§ Activity
Copy out every line from the records that includes "recursive".
━━━ Exercise material ━━━
-- pv_equiv track=rewrite | github.com/lehoangbaochung/Console | ApplicationAlgorithm/test/unit1/unit1.py | function
-- ===== SOURCE A (Python) =====
-- def fibonacci(n):
--     if n < 2:
--         return n
--     else:
--         return fibonacci(n - 1) + fibonacci(n - 2)
--
-- def function(k):
--     if k < 1:
--         return 0
--     else:
--         i = 0
--         while (fibonacci(i) <= k):
--             i += 1
--         return fibonacci(i)
-- ===== SOURCE B (Python) =====
-- def function(k):
--     if k < 1:
--         return 0
--     a, b = 0, 1
--     while b <= k:
--         a, b = b, a + b
--     return b
-- ===== Notes on version B (the rewrite author's own statement) =====
-- stated objective: faster
-- what changed: Replaces the exponential recursive fibonacci recomputed at every loop step by a single iterative pair (a,b) that generates Fibonacci numbers until the value exceeds k.
import Mathlib
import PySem

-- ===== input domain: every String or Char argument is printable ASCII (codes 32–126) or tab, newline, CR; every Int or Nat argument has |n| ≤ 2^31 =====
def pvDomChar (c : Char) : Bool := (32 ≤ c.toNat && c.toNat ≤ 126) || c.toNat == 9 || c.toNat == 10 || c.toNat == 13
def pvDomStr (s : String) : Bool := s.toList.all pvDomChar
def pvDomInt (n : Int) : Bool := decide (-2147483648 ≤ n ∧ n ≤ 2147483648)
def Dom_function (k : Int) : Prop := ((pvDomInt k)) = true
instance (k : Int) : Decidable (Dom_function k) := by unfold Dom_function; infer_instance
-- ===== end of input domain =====

-- B replaces A's exponential recursive fibonacci (recomputed each loop step) by one
-- iterative Fibonacci pair generated until it exceeds k; same return value everywhere.

-- ===== PORT A =====
-- literal port of A's recursive fibonacci
def fibA (n : Int) : Int :=
  if n < 2 then n
  else fibA (n - 1) + fibA (n - 2)
termination_by n.toNat
decreasing_by all_goals omega

-- A's while loop (i += 1 until fibonacci(i) > k); fuel only makes the loop total —
-- within Dom (|k| ≤ 2^31 < fib 47) the loop always ends well before the fuel runs out.
def loopA (k : Int) (i : Int) : Nat → Int
  | 0 => fibA i
  | f + 1 => if fibA i ≤ k then loopA k (i + 1) f else fibA i

def function (k : Int) : Int :=
  if k < 1 then 0
  else loopA k 0 65

-- ===== PORT B =====
-- B's while loop: a, b = b, a + b until b > k (fuel as above)
def loopB (k : Int) (a b : Int) : Nat → Int
  | 0 => b
  | f + 1 => if b ≤ k then loopB k b (a + b) f else b

def function_alt (k : Int) : Int :=
  if k < 1 then 0
  else loopB k 0 1 64

-- ===== PRECONDITION & SPEC =====
def Spec_function (k : Int) (out : Int) : Prop := out = function_alt k
instance (k : Int) (out : Int) : Decidable (Spec_function k out) := by unfold Spec_function; infer_instance

-- ===== CLAIM (what is proved, stated in full; the proofs are below) =====
def Claim_equal_function : Prop := ∀ (k : Int), Dom_function k → Spec_function k (function k)

-- ===== LEMMAS AND PROOFS =====

-- mathematical Fibonacci on Nat indices
def F : Nat → Int
  | 0 => 0
  | 1 => 1
  | n + 2 => F n + F (n + 1)

theorem fibA_nat (n : Nat) : fibA (n : Int) = F n := by
  induction n using Nat.strong_induction_on with
  | _ n ih =>
    match n with
    | 0 => simp [fibA, F]
    | 1 => simp [fibA, F]
    | m + 2 =>
      rw [fibA]
      have hc : ¬ ((((m : Nat) + 2 : Nat) : Int) < 2) := by push_cast; omega
      rw [if_neg hc]
      have h1 : (((m + 2 : Nat) : Int) - 1) = ((m + 1 : Nat) : Int) := by push_cast; ring
      have h2 : (((m + 2 : Nat) : Int) - 2) = ((m : Nat) : Int) := by push_cast; ring
      rw [h1, h2, ih (m + 1) (by omega), ih m (by omega)]
      show F (m + 1) + F m = F (m + 2)
      rw [show F (m + 2) = F m + F (m + 1) from rfl]; ring

theorem bridge (k : Int) (f : Nat) : ∀ (n : Nat),
    loopA k ((n : Int) + 1) f = loopB k (F n) (F (n + 1)) f := by
  induction f with
  | zero =>
    intro n
    have h := fibA_nat (n + 1)
    push_cast at h
    simp [loopA, loopB, h]
  | succ f ih =>
    intro n
    have h := fibA_nat (n + 1)
    push_cast at h
    rw [loopA, loopB, h]
    by_cases hb : F (n + 1) ≤ k
    · rw [if_pos hb, if_pos hb]
      have := ih (n + 1)
      push_cast at this
      rw [show ((n : Int) + 1 + 1) = ((n : Int) + 1 + 1) from rfl]
      calc loopA k ((n : Int) + 1 + 1) f
          = loopB k (F (n + 1)) (F (n + 2)) f := this
        _ = loopB k (F (n + 1)) (F n + F (n + 1)) f := by
              rw [show F (n + 2) = F n + F (n + 1) from rfl]
    · rw [if_neg hb, if_neg hb]

-- ===== VERDICT (by name: the statement is the Claim_ definition above) =====
theorem function_spec : Claim_equal_function := by
  intro k _
  unfold Spec_function function function_alt
  by_cases hk : k < 1
  · rw [if_pos hk, if_pos hk]
  · rw [if_neg hk, if_neg hk]
    have h0 : fibA 0 ≤ k := by
      rw [show (0 : Int) = ((0 : Nat) : Int) from rfl, fibA_nat]
      show F 0 ≤ k
      rw [show F 0 = 0 from rfl]; omega
    rw [show (65 : Nat) = 64 + 1 from rfl, loopA, if_pos h0]
    have := bridge k 64 0
    simpa using this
━━━
§ Answer to the exercise
-- what changed: Replaces the exponential recursive fibonacci recomputed at every loop step by a single iterative pair (a,b) that generates Fibonacci numbers until the value exceeds k.
-- B replaces A's exponential recursive fibonacci (recomputed each loop step) by one
-- literal port of A's recursive fibonacci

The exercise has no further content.